■ WHAT THE EXERCISE ASKS:
Only some lines are wanted. Transcribe, exactly, the lines below from the line with "split_ifs <;> simp" up to and including the line with "rw [ih (res".

(Items listed in a dataset)
theorem getD_buildB (P : List (Int × Int)) (n : Int) (h : n ∈ P.map (·.2)) :
    (P.foldl stepB PySem.Dict.empty).getD n (0, 0) = (fstOcc n P, lstOcc n P) := by
  induction P using List.reverseRecOn with
  | nil => simp at h
  | append_singleton P q ih =>
    obtain ⟨i, m⟩ := q
    rw [List.foldl_append, List.foldl_cons, List.foldl_nil]
    by_cases hnm : n = m
    · subst hnm
      by_cases hmem : n ∈ P.map (·.2)
      · have hc : (P.foldl stepB PySem.Dict.empty).contains n = true :=
          (contains_buildB P n).mpr hmem
        have hf : fstOcc n (P ++ [(i, n)]) = fstOcc n P := by
          unfold fstOcc
          rw [List.find?_append]
          obtain ⟨v, hv⟩ := Option.isSome_iff_exists.mp (find?_isSome_of_mem P n hmem)
          rw [hv]; rfl
        have hl : lstOcc n (P ++ [(i, n)]) = i := by
          unfold lstOcc
          rw [List.reverse_append]
          simp [List.find?_cons_of_pos]
        rw [stepB_eq_insert, PySem.Dict.getD_insert_self, hc, ih hmem, hf, hl]
        simp
      · have hc : (P.foldl stepB PySem.Dict.empty).contains n = false := by
          rw [← Bool.not_eq_true]; simp [contains_buildB, hmem]
        have hnone : P.find? (fun q => q.2 == n) = none := by
          rw [List.find?_eq_none]
          intro x hx
          simp only [beq_iff_eq]
          exact fun hxe => hmem (List.mem_map.mpr ⟨x, hx, hxe⟩)
        have hf : fstOcc n (P ++ [(i, n)]) = i := by
          unfold fstOcc
          rw [List.find?_append, hnone]
          simp
        have hl : lstOcc n (P ++ [(i, n)]) = i := by
          unfold lstOcc
          rw [List.reverse_append]
          simp [List.find?_cons_of_pos]
        rw [stepB_eq_insert, PySem.Dict.getD_insert_self, hc, hf, hl]
        simp
    · have hmem : n ∈ P.map (·.2) := by
        rcases List.mem_map.mp h with ⟨x, hx, hxe⟩
        rcases List.mem_append.mp hx with hx' | hx'
        · exact List.mem_map.mpr ⟨x, hx', hxe⟩
        · simp at hx'; subst hx'; simp at hxe; exact absurd hxe (Ne.symm hnm)
      have hf : fstOcc n (P ++ [(i, m)]) = fstOcc n P := by
        unfold fstOcc
        rw [List.find?_append]
        obtain ⟨v, hv⟩ := Option.isSome_iff_exists.mp (find?_isSome_of_mem P n hmem)
        rw [hv]; rfl
      have hl : lstOcc n (P ++ [(i, m)]) = lstOcc n P := by
        unfold lstOcc
        rw [List.reverse_append]
        simp only [List.reverse_cons, List.reverse_nil, List.nil_append, List.singleton_append]
        rw [List.find?_cons_of_neg]
        simp [Ne.symm hnm]
      rw [stepB_eq_insert, PySem.Dict.getD_insert_of_ne _ _ _ hnm, ih hmem, hf, hl]
-- partition the tail (starting at a header line) into (header, body) sections
def parseSections : List String → List (String × List String)
  | [] => []
  | h :: rest =>
      (h, rest.takeWhile (fun l => !mcIsHeader l)) ::
        parseSections (rest.dropWhile (fun l => !mcIsHeader l))
termination_by xs => xs.length
decreasing_by
  simpa using Nat.lt_succ_of_le (List.length_dropWhile_le _ rest)

def emitSection (sec : String × List String) : List String :=
  let (h, body) := sec
  let header := PySem.Str.strip (PySem.Str.slice h (some 3) none)
  if mcRemoveSections.any (fun r => PySem.Str.startswith header r) then
    [h, "", mcRemovedNotice, ""]
  else
    match findCompress mcCompressSections header with
    | none => h :: body
    | some limit =>
        h :: PySem.List.slice body none (some limit) ++
          (if limit < (body.length : Int) then ["", mcCompressedNotice, ""] else [])

def compact_model_context_py_alt (content : String) : String :=
  let lines := (PySem.Str.split? content "\n").getD []
  let lead := lines.takeWhile (fun l => !mcIsHeader l)
  let sections := parseSections (lines.dropWhile (fun l => !mcIsHeader l))
  PySem.Str.join "\n" (lead ++ sections.flatMap emitSection)

-- ===== PRECONDITION & SPEC =====
def Spec_compact_model_context_py (content : String) (out : String) : Prop := out = compact_model_context_py_alt content
instance (content : String) (out : String) : Decidable (Spec_compact_model_context_py content out) := by unfold Spec_compact_model_context_py; infer_instance

-- ===== CLAIM (what is proved, stated in full; the proofs are below) =====
def Claim_equal_compact_model_context_py : Prop := ∀ (content : String), Dom_compact_model_context_py content → Spec_compact_model_context_py content (compact_model_context_py content)

-- ===== LEMMAS AND PROOFS =====
-- ===== LEMMAS AND PROOFS =====

-- output emitted by A's loop from a given (state, limit, counter)
def outA (st : String) (lim cnt : Int) (lines : List String) : List String :=
  (lines.foldl stepA ([], st, lim, cnt)).1

-- what A's compress state emits over a body, starting from counter cnt
def compEmit (lim cnt : Int) (b : List String) : List String :=
  b.take (lim - cnt).toNat ++
    (if cnt ≤ lim ∧ lim - cnt < (b.length : Int) then ["", mcCompressedNotice, ""] else [])

-- what A emits over the leading body given the current state
def pref (st : String) (lim cnt : Int) (b : List String) : List String :=
  if st == "keep" then b else if st == "remove" then [] else compEmit lim cnt b

theorem stepA_split (res : List String) (st : String) (lim cnt : Int) (l : String) :
    stepA (res, st, lim, cnt) l =
      (res ++ (stepA ([], st, lim, cnt) l).1, (stepA ([], st, lim, cnt) l).2) := by
  simp only [stepA]
  by_cases h1 : PySem.Str.startswith l "## " = true
  · rw [if_pos h1, if_pos h1]
    by_cases h2 : mcRemoveSections.any
        (fun r => PySem.Str.startswith (PySem.Str.strip (PySem.Str.slice l (some 3) none)) r) = true
    · rw [if_pos h2, if_pos h2]; simp
    · rw [if_neg h2, if_neg h2]
      rcases h3 : findCompress mcCompressSections
          (PySem.Str.strip (PySem.Str.slice l (some 3) none)) with _ | lim' <;> simp
  · rw [if_neg h1, if_neg h1]
    split_ifs <;> simp

theorem foldl_stepA_res (lines : List String) :
    ∀ (res : List String) (st : String) (lim cnt : Int),
      (lines.foldl stepA (res, st, lim, cnt)).1 = res ++ (lines.foldl stepA ([], st, lim, cnt)).1 := by
  induction lines with
  | nil => simp
  | cons l ls ih =>
      intro res st lim cnt
      rcases h : stepA ([], st, lim, cnt) l with ⟨r', st', lim', cnt'⟩
      simp only [List.foldl_cons, stepA_split res st lim cnt l, h]
      rw [ih (res ++ r') st' lim' cnt', ih r' st' lim' cnt', List.append_assoc]

theorem outA_cons (st : String) (lim cnt : Int) (l : String) (ls : List String) :
    outA st lim cnt (l :: ls) =
      (stepA ([], st, lim, cnt) l).1 ++
        outA (stepA ([], st, lim, cnt) l).2.1 (stepA ([], st, lim, cnt) l).2.2.1
          (stepA ([], st, lim, cnt) l).2.2.2 ls := by
  rcases h : stepA ([], st, lim, cnt) l with ⟨r', st', lim', cnt'⟩
  simp only [outA, List.foldl_cons, h]
  rw [foldl_stepA_res ls r' st' lim' cnt']

theorem findCompress_nonneg (h : String) (lim : Int)
    (hf : findCompress mcCompressSections h = some lim) : 0 ≤ lim := by
  simp only [findCompress, mcCompressSections] at hf
  split_ifs at hf <;> simp_all <;> omega

theorem pref_nil (st : String) (lim cnt : Int) : pref st lim cnt [] = [] := by
  simp only [pref, compEmit, List.take_nil, List.length_nil, List.nil_append]
  split_ifs with h1 h2 h3 <;> first | rfl | (exfalso; push_cast at *; omega)

theorem pref_keep (lim cnt : Int) (b : List String) : pref "keep" lim cnt b = b := by
  simp [pref]

theorem pref_remove (lim cnt : Int) (b : List String) : pref "remove" lim cnt b = [] := by
  simp [pref]

theorem pref_other (st : String) (hk : (st == "keep") = false) (hr : (st == "remove") = false)
    (lim cnt : Int) (b : List String) : pref st lim cnt b = compEmit lim cnt b := by
  simp [pref, hk, hr]

theorem compEmit_over (lim cnt : Int) (b : List String) (hc : lim < cnt) :
    compEmit lim cnt b = [] := by
  simp only [compEmit]
  rw [if_neg (by rintro ⟨h, _⟩; omega)]
  have h0 : (lim - cnt).toNat = 0 := by omega
  simp [h0]

theorem compEmit_cons_le (lim cnt : Int) (l : String) (b : List String)
    (h1 : cnt + 1 ≤ lim) : compEmit lim cnt (l :: b) = l :: compEmit lim (cnt + 1) b := by
  simp only [compEmit]
  have hif : (cnt ≤ lim ∧ lim - cnt < ((l :: b).length : Int)) ↔
      (cnt + 1 ≤ lim ∧ lim - (cnt + 1) < (b.length : Int)) := by
    simp only [List.length_cons]
    push_cast
    omega
  rw [if_congr hif rfl rfl]
  have h : (lim - cnt).toNat = (lim - (cnt + 1)).toNat + 1 := by omega
  rw [h, List.take_succ_cons]
  simp

theorem compEmit_hit (lim cnt : Int) (l : String) (b : List String) (hc : cnt = lim) :
    compEmit lim cnt (l :: b) = ["", mcCompressedNotice, ""] := by
  subst hc
  simp only [compEmit]
  have h0 : (cnt - cnt).toNat = 0 := by omega
  rw [h0, List.take_zero]
  rw [if_pos ⟨le_refl _, by simp only [List.length_cons]; push_cast; omega⟩]
  simp

theorem emitSection_remove (h : String) (b : List String)
    (hrm : mcRemoveSections.any
      (fun r => PySem.Str.startswith (PySem.Str.strip (PySem.Str.slice h (some 3) none)) r) = true) :
    emitSection (h, b) = [h, "", mcRemovedNotice, ""] := by
  simp only [emitSection]; rw [if_pos hrm]

theorem emitSection_keep (h : String) (b : List String)
    (hrm : ¬ mcRemoveSections.any
      (fun r => PySem.Str.startswith (PySem.Str.strip (PySem.Str.slice h (some 3) none)) r) = true)
    (hf : findCompress mcCompressSections
      (PySem.Str.strip (PySem.Str.slice h (some 3) none)) = none) :
    emitSection (h, b) = h :: b := by
  simp only [emitSection]; rw [if_neg hrm, hf]

theorem emitSection_compress (h : String) (b : List String) (limit : Int)
    (hrm : ¬ mcRemoveSections.any
      (fun r => PySem.Str.startswith (PySem.Str.strip (PySem.Str.slice h (some 3) none)) r) = true)
    (hf : findCompress mcCompressSections
      (PySem.Str.strip (PySem.Str.slice h (some 3) none)) = some limit) :
    emitSection (h, b) = h :: PySem.List.slice b none (some limit) ++
      (if limit < (b.length : Int) then ["", mcCompressedNotice, ""] else []) := by
  simp only [emitSection]; rw [if_neg hrm, hf]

■ SOLVED PROBLEM:
    split_ifs <;> simp

theorem foldl_stepA_res (lines : List String) :
    ∀ (res : List String) (st : String) (lim cnt : Int),
      (lines.foldl stepA (res, st, lim, cnt)).1 = res ++ (lines.foldl stepA ([], st, lim, cnt)).1 := by
  induction lines with
  | nil => simp
  | cons l ls ih =>
      intro res st lim cnt
      rcases h : stepA ([], st, lim, cnt) l with ⟨r', st', lim', cnt'⟩
      simp only [List.foldl_cons, stepA_split res st lim cnt l, h]
      rw [ih (res ++ r') st' lim' cnt', ih r' st' lim' cnt', List.append_assoc]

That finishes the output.